INTERCONNECTING THE PRACTICE TURN AND COMMUNICATIVE APPROACH TO ORGANIZING.
A NEW CHALLENGE FOR COLLECTIVE ACTION?
Call for Papers – Special Issue of M@n@gement
Special Issue Guest editors
Nicolas ARNAUD (Audencia School of Management, France)
François COOREN (Université de Montréal, Canada)
Bertrand FAURE (Université de Toulouse, France)
Jeanne MENGIS (Università della Svizzera italiana, Switzerland)
Deadline : 30th September 2016
In this special issue, we want to advance knowledge on collective action – one of the most challenging issues for contemporary business and organizations – by inviting theoretical and empirical contributions at the intersection between the practice turn (Schatzki, Knorr-Cetina and Von Savigny, 2001; Rouleau, 2013) and communicative approaches to organizing (Putnam and Nicotera, 2008; Cooren, 2010).
Scholars from various disciplines (e.g., sociology, management, psychology, communication, economics and ergonomic studies) have long been interested in the ongoing transformation and enactment of collective action at work in relation to wider organizational transformations.

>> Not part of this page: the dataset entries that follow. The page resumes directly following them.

-- pv_equiv track=rewrite | github.com/dmedlin87/nashville-numbers | src/nashville_numbers/voicing.py | _build_voicing
-- ===== SOURCE A (Python) =====
-- def _build_voicing(pcs: list[int], root_val: int, style: str) -> list[int]:
--     """Build ascending MIDI notes from pitch classes in the given voicing style."""
--     base_root = 48 + root_val
--     midis: list[int] = []
--     previous = base_root - 1
--
--     for pc in pcs:
--         midi = base_root + ((pc - root_val + 12) % 12)
--         while midi <= previous:
--             midi += 12
--         if midi not in midis:
--             midis.append(midi)
--             previous = midi
--
--     midis = midis[:8]
--     return _apply_drop(midis, style)
--
-- def _apply_drop(midis: list[int], style: str) -> list[int]:
--     """Apply drop-2 or drop-3 voicing to a sorted note list."""
--     if style == "drop2" and len(midis) >= 3:
--         midis[len(midis) - 2] -= 12
--         midis.sort()
--     elif style == "drop3" and len(midis) >= 4:
--         midis[len(midis) - 3] -= 12
--         midis.sort()
--     return midis
-- ===== SOURCE B (Python) =====
-- def _build_voicing(pcs: list[int], root_val: int, style: str) -> list[int]:
--     """Build ascending MIDI notes from pitch classes in the given voicing style."""
--     base_root = 48 + root_val
--     notes: list[int] = []
--     prev = base_root - 1
--     # Each pitch class yields exactly one note strictly above the previous one,
--     # so only the first 8 pitch classes can ever contribute.
--     for pc in pcs[:8]:
--         midi = base_root + (pc - root_val) % 12
--         if midi <= prev:
--             midi += 12 * ((prev - midi) // 12 + 1)
--         notes.append(midi)
--         prev = midi
--     # Drop voicings: move one note down an octave and re-insert it in order
--     # (the remaining notes are already sorted, so no full sort is needed).
--     if style == "drop2" and len(notes) >= 3:
--         notes = _reinsert(notes, len(notes) - 2)
--     elif style == "drop3" and len(notes) >= 4:
--         notes = _reinsert(notes, len(notes) - 3)
--     return notes
--
--
-- def _reinsert(notes: list[int], idx: int) -> list[int]:
--     """Remove notes[idx], lower it an octave, insert into the sorted remainder."""
--     v = notes[idx] - 12
--     rest = notes[:idx] + notes[idx + 1:]
--     i = 0
--     while i < len(rest) and rest[i] < v:
--         i += 1
--     return rest[:i] + [v] + rest[i:]
-- ===== Notes on version B (the rewrite author's own statement) =====
-- stated objective: faster
-- what changed: B truncates pcs to the first 8 up front (each pitch class provably yields exactly one strictly-increasing note, so the membership test and the trailing [:8] slice are redundant), replaces the octave-bumping while-loop with a closed-form octave count, and applies the drop voicing by removing the note and linearly re-inserting it into the still-sorted remainder instead of mutate-and-sort.
import Mathlib
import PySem

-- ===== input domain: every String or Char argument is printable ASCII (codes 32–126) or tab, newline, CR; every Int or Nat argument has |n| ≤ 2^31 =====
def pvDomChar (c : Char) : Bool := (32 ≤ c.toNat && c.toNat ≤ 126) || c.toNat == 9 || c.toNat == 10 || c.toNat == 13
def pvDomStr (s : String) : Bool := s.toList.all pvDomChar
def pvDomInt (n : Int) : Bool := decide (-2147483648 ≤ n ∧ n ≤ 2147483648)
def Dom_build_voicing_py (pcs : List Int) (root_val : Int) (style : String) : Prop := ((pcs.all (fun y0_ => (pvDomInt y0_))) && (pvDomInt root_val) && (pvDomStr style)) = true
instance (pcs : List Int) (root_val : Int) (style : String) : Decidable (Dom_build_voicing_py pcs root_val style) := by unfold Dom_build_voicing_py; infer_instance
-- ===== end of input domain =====

-- B replaces A's octave-bumping while-loop by a closed-form octave count, iterates only
-- the first 8 pitch classes (dropping the redundant membership test and trailing slice),
-- and applies the drop voicing by a linear re-insert instead of mutate-and-sort.

-- ===== PORT A =====
-- `while midi <= previous: midi += 12`
def pvBumpA (previous midi : Int) : Int :=
  if midi ≤ previous then pvBumpA previous (midi + 12) else midi
termination_by (previous + 1 - midi).toNat
decreasing_by omega

-- one iteration of A's `for pc in pcs` loop; state = (midis, previous)
def pvStepA (base_root root_val : Int) (st : List Int × Int) (pc : Int) : List Int × Int :=
  let midi := pvBumpA st.2 (base_root + PySem.Int.mod (pc - root_val + 12) 12)
  if midi ∈ st.1 then st else (st.1 ++ [midi], midi)

-- `_apply_drop`: `midis[len(midis)-k] -= 12; midis.sort()` (getD is exact: index in range under the guard)
def pvApplyDropA (midis : List Int) (style : String) : List Int :=
  if style = "drop2" ∧ 3 ≤ midis.length then
    PySem.List.sorted (midis.set (midis.length - 2) (midis.getD (midis.length - 2) 0 - 12)) (fun x => x) false
  else if style = "drop3" ∧ 4 ≤ midis.length then
    PySem.List.sorted (midis.set (midis.length - 3) (midis.getD (midis.length - 3) 0 - 12)) (fun x => x) false
  else midis

-- base_root = 48 + root_val is inlined at its two use sites
def build_voicing_py (pcs : List Int) (root_val : Int) (style : String) : List Int :=
  pvApplyDropA ((pcs.foldl (pvStepA (48 + root_val) root_val) ([], 48 + root_val - 1)).1.take 8) style

-- ===== PORT B =====
-- B's closed-form bump: midi, then `if midi <= prev: midi += 12 * ((prev - midi)//12 + 1)`
def pvMidiB (base_root root_val previous pc : Int) : Int :=
  let m := base_root + PySem.Int.mod (pc - root_val) 12
  if m ≤ previous then m + 12 * (PySem.Int.floordiv (previous - m) 12 + 1) else m

-- one iteration of B's loop: unconditional append, prev := midi
def pvStepB (base_root root_val : Int) (st : List Int × Int) (pc : Int) : List Int × Int :=
  (st.1 ++ [pvMidiB base_root root_val st.2 pc], pvMidiB base_root root_val st.2 pc)

-- `while i < len(rest) and rest[i] < v: i += 1`
def pvFindPos : List Int → Int → Nat
  | [], _ => 0
  | x :: xs, v => if x < v then pvFindPos xs v + 1 else 0

-- `_reinsert`: remove notes[idx], lower an octave, insert into the sorted remainder
def pvReinsert (notes : List Int) (idx : Nat) : List Int :=
  let v := notes.getD idx 0 - 12
  let rest := notes.take idx ++ notes.drop (idx + 1)
  let i := pvFindPos rest v
  rest.take i ++ [v] ++ rest.drop i

-- B's drop-voicing dispatch
def pvDropB (notes : List Int) (style : String) : List Int :=
  if style = "drop2" ∧ 3 ≤ notes.length then pvReinsert notes (notes.length - 2)
  else if style = "drop3" ∧ 4 ≤ notes.length then pvReinsert notes (notes.length - 3)
  else notes

-- base_root = 48 + root_val is inlined at its two use sites
def build_voicing_py_alt (pcs : List Int) (root_val : Int) (style : String) : List Int :=
  pvDropB (((pcs.take 8).foldl (pvStepB (48 + root_val) root_val) ([], 48 + root_val - 1)).1) style

-- ===== PRECONDITION & SPEC =====
def Spec_build_voicing_py (pcs : List Int) (root_val : Int) (style : String) (out : List Int) : Prop := out = build_voicing_py_alt pcs root_val style
instance (pcs : List Int) (root_val : Int) (style : String) (out : List Int) : Decidable (Spec_build_voicing_py pcs root_val style out) := by unfold Spec_build_voicing_py; infer_instance

-- ===== CLAIM (what is proved, stated in full; the proofs are below) =====
def Claim_equal_build_voicing_py : Prop := ∀ (pcs : List Int) (root_val : Int) (style : String), Dom_build_voicing_py pcs root_val style → Spec_build_voicing_py pcs root_val style (build_voicing_py pcs root_val style)

-- ===== LEMMAS AND PROOFS =====

-- A's while-loop equals B's closed-form octave count
theorem pvBumpA_closed (previous : Int) : ∀ midi : Int,
    pvBumpA previous midi =
      if midi ≤ previous then midi + 12 * (PySem.Int.floordiv (previous - midi) 12 + 1) else midi := by
  intro midi
  induction hn : (previous + 1 - midi).toNat using Nat.strong_induction_on generalizing midi with
  | _ n ih =>
    rw [pvBumpA]
    by_cases h : midi ≤ previous
    · rw [if_pos h, if_pos h, ih ((previous + 1 - (midi + 12)).toNat) (by omega) _ rfl]
      rw [PySem.Int.floordiv_eq_ediv_of_pos (a := previous - midi) (by norm_num),
        PySem.Int.floordiv_eq_ediv_of_pos (a := previous - (midi + 12)) (by norm_num)]
      split_ifs <;> omega
    · rw [if_neg h, if_neg h]

-- B's midi is strictly above the previous note
theorem pvMidiB_gt (base_root root_val previous pc : Int) :
    previous < pvMidiB base_root root_val previous pc := by
  unfold pvMidiB
  set m := base_root + PySem.Int.mod (pc - root_val) 12 with hm
  by_cases h : m ≤ previous
  · rw [if_pos h, PySem.Int.floordiv_eq_ediv_of_pos (by norm_num)]
    omega
  · rw [if_neg h]; omega

-- the invariant A's state keeps: notes strictly increase and all are ≤ previous
def pvInv (st : List Int × Int) : Prop := st.1.Pairwise (· < ·) ∧ ∀ x ∈ st.1, x ≤ st.2

theorem pvStep_eq (base_root root_val : Int) (st : List Int × Int) (pc : Int) (h : pvInv st) :
    pvStepA base_root root_val st pc = pvStepB base_root root_val st pc ∧
      pvInv (pvStepB base_root root_val st pc) := by
  have hmod : PySem.Int.mod (pc - root_val + 12) 12 = PySem.Int.mod (pc - root_val) 12 := by
    rw [PySem.Int.mod_eq_emod_of_pos (by norm_num), PySem.Int.mod_eq_emod_of_pos (by norm_num)]
    omega
  have hgt := pvMidiB_gt base_root root_val st.2 pc
  have hAm : pvBumpA st.2 (base_root + PySem.Int.mod (pc - root_val + 12) 12)
      = pvMidiB base_root root_val st.2 pc := by
    rw [pvBumpA_closed, hmod]; rfl
  have hnm : pvMidiB base_root root_val st.2 pc ∉ st.1 := fun hx =>
    absurd (h.2 _ hx) (by omega)
  refine ⟨?_, ?_, ?_⟩
  · simp only [pvStepA, hAm, if_neg hnm, pvStepB]
  · show (st.1 ++ [pvMidiB base_root root_val st.2 pc]).Pairwise (· < ·)
    rw [List.pairwise_append]
    refine ⟨h.1, List.pairwise_singleton _ _, ?_⟩
    intro a ha b hb
    rw [List.mem_singleton] at hb
    have := h.2 a ha
    omega
  · show ∀ x ∈ st.1 ++ [pvMidiB base_root root_val st.2 pc], x ≤ pvMidiB base_root root_val st.2 pc
    intro x hx
    rcases List.mem_append.mp hx with hx | hx
    · have := h.2 x hx; omega
    · rw [List.mem_singleton] at hx; omega

theorem pvFold_eq (base_root root_val : Int) :
    ∀ (l : List Int) (st : List Int × Int), pvInv st →
      l.foldl (pvStepA base_root root_val) st = l.foldl (pvStepB base_root root_val) st ∧
        pvInv (l.foldl (pvStepB base_root root_val) st) := by
  intro l
  induction l with
  | nil => intro st h; exact ⟨rfl, h⟩
  | cons x xs ih =>
    intro st h
    obtain ⟨he, hi⟩ := pvStep_eq base_root root_val st x h
    simp only [List.foldl_cons, he]
    exact ih _ hi

-- each B step appends exactly one note
theorem pvFoldB_shape (base_root root_val : Int) :
    ∀ (l : List Int) (st : List Int × Int),
      ∃ t, (l.foldl (pvStepB base_root root_val) st).1 = st.1 ++ t ∧ t.length = l.length := by
  intro l
  induction l with
  | nil => intro st; exact ⟨[], by simp⟩
  | cons x xs ih =>
    intro st
    obtain ⟨t, ht, hl⟩ := ih (pvStepB base_root root_val st x)
    refine ⟨[pvMidiB base_root root_val st.2 x] ++ t, ?_, by simp [hl]⟩
    simp only [List.foldl_cons, ht]
    simp [pvStepB]

-- A's full fold followed by take 8 equals B's fold over the first 8 pitch classes
theorem pvTake8 (base_root root_val : Int) (pcs : List Int) (st : List Int × Int)
    (h0 : st.1 = []) :
    (pcs.foldl (pvStepB base_root root_val) st).1.take 8
      = ((pcs.take 8).foldl (pvStepB base_root root_val) st).1 := by
  conv_lhs => rw [← List.take_append_drop 8 pcs]
  rw [List.foldl_append]
  obtain ⟨t1, ht1, hl1⟩ := pvFoldB_shape base_root root_val (pcs.take 8) st
  obtain ⟨t2, ht2, hl2⟩ := pvFoldB_shape base_root root_val (pcs.drop 8)
    ((pcs.take 8).foldl (pvStepB base_root root_val) st)
  rw [ht2, ht1, h0]
  simp only [List.nil_append] at *
  by_cases hle : 8 ≤ pcs.length
  · have h8 : t1.length = 8 := by rw [hl1, List.length_take]; omega
    rw [List.take_append_of_le_length (by omega), List.take_of_length_le (by omega)]
  · have hd : pcs.drop 8 = [] := List.drop_eq_nil_of_le (by omega)
    have ht2n : t2 = [] := by
      rw [hd] at hl2
      exact List.eq_nil_of_length_eq_zero (by simpa using hl2)
    subst ht2n
    rw [List.append_nil]
    exact List.take_of_length_le (by rw [hl1, List.length_take]; omega)

-- re-inserting v into a sorted list: sorted, and a permutation of v :: rest
theorem pvFindPos_insert (v : Int) :
    ∀ (rest : List Int), rest.Pairwise (· ≤ ·) →
      (rest.take (pvFindPos rest v) ++ [v] ++ rest.drop (pvFindPos rest v)).Pairwise (· ≤ ·) ∧
        (rest.take (pvFindPos rest v) ++ [v] ++ rest.drop (pvFindPos rest v)).Perm (v :: rest) := by
  intro rest
  induction rest with
  | nil => intro _; simp
  | cons x xs ih =>
    intro h
    rw [List.pairwise_cons] at h
    by_cases hlt : x < v
    · obtain ⟨hp, hperm⟩ := ih h.2
      simp only [pvFindPos, if_pos hlt, List.take_succ_cons, List.drop_succ_cons, List.cons_append]
      constructor
      · rw [List.pairwise_cons]
        refine ⟨?_, hp⟩
        intro a ha
        rcases List.mem_cons.mp (hperm.mem_iff.mp ha) with rfl | hmem
        · omega
        · exact h.1 a hmem
      · exact (hperm.cons x).trans (List.Perm.swap v x xs)
    · simp only [pvFindPos, if_neg hlt, List.take_zero, List.drop_zero, List.nil_append,
        List.singleton_append]
      refine ⟨?_, List.Perm.refl _⟩
      rw [List.pairwise_cons]
      refine ⟨?_, List.pairwise_cons.mpr h⟩
      intro a ha
      rcases List.mem_cons.mp ha with rfl | hmem
      · omega
      · have := h.1 a hmem; omega

-- mutate-and-sort equals remove-and-reinsert on a ≤-sorted list
theorem pvDrop_eq (l : List Int) (idx : Nat) (hidx : idx < l.length)
    (hs : l.Pairwise (· ≤ ·)) :
    PySem.List.sorted (l.set idx (l.getD idx 0 - 12)) (fun x => x) false = pvReinsert l idx := by
  have hrest : (l.take idx ++ l.drop (idx + 1)) = l.eraseIdx idx :=
    (List.eraseIdx_eq_take_drop_succ l idx).symm
  have hrs : (l.take idx ++ l.drop (idx + 1)).Pairwise (· ≤ ·) := by
    rw [hrest]; exact hs.sublist (List.eraseIdx_sublist l idx)
  obtain ⟨hp, hperm⟩ := pvFindPos_insert (l.getD idx 0 - 12) (l.take idx ++ l.drop (idx + 1)) hrs
  have hset : (l.set idx (l.getD idx 0 - 12)).Perm
      ((l.getD idx 0 - 12) :: (l.take idx ++ l.drop (idx + 1))) := by
    rw [List.set_eq_take_append_cons_drop, if_pos hidx]
    exact List.perm_middle
  exact PySem.List.sorted_id_eq_of_perm_of_pairwise _ _ (hperm.trans hset.symm) hp

-- the two drop dispatches agree on a sorted note list
theorem pvApplyDrop_eq (notes : List Int) (style : String) (hs : notes.Pairwise (· ≤ ·)) :
    pvApplyDropA notes style = pvDropB notes style := by
  unfold pvApplyDropA pvDropB
  split
  · next h => exact pvDrop_eq notes (notes.length - 2) (by omega) hs
  · split
    · next h => exact pvDrop_eq notes (notes.length - 3) (by omega) hs
    · rfl

-- ===== VERDICT (by name: the statement is the Claim_ definition above) =====
theorem build_voicing_py_spec : Claim_equal_build_voicing_py := by
  intro pcs root_val style _
  unfold Spec_build_voicing_py build_voicing_py build_voicing_py_alt
  have hinv : pvInv (([] : List Int), 48 + root_val - 1) := ⟨List.Pairwise.nil, by simp⟩
  rw [(pvFold_eq (48 + root_val) root_val pcs _ hinv).1,
    pvTake8 (48 + root_val) root_val pcs _ rfl]
  exact pvApplyDrop_eq _ style
    (((pvFold_eq (48 + root_val) root_val (pcs.take 8) _ hinv).2.1).imp (fun h => le_of_lt h))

Interpretive (Putnam and Pacanowsky, 1983) or process theories (Tsoukas and Chia, 2002) have proposed to see collective (or co-oriented) action as relying upon heedful care for mutual interdependencies (Weick and Roberts, 1993) rather than on the establishment of shared organizational knowledge or culture. Current trends of thought put forward that collective action is nowadays more than ever a distributed and hybrid performance, a polyphonic dance of human and non-human agency (Latour, 1996; Cooren, 2010). How can this diversity of practices across time and space achieve unity of discourse? How can multiple voices become the one voice of the organization (Taylor and Cooren, 1997), thus doing the same thing while remaining different? This is what collective action is about in modern organizing: something in between situated communities of practice (Brown and Duguid, 2002) and dislocated communicational processes (Taylor and Van Every, 1993; Fauré and Arnaud, 2014).
This call for papers suggests exploring further the hypothesis according to which collective action is about how people work within a social and organizational setting to construct and mobilize interests and resources as well as about how people create the conditions under which social action occurs (Quinn and Worline, 2008). As such, collective action can be seen as the capacity of a collective to generate a performance by constantly producing and reproducing the meaning of its action, in a singular situation that mobilizes cultural and historical experience leading to a collective competence (Arnaud and Mills, 2012).
Papers for the special issue should be prepared according to M@n@gement’s guidelines for authors and must be submitted to the online submission system of M@n@gement, before September 30th, 2016 http://aims.bepress.com/management_submission/
When submitting your full paper, please include a cover letter that explicitly states that you would like your paper to be considered for this special issue.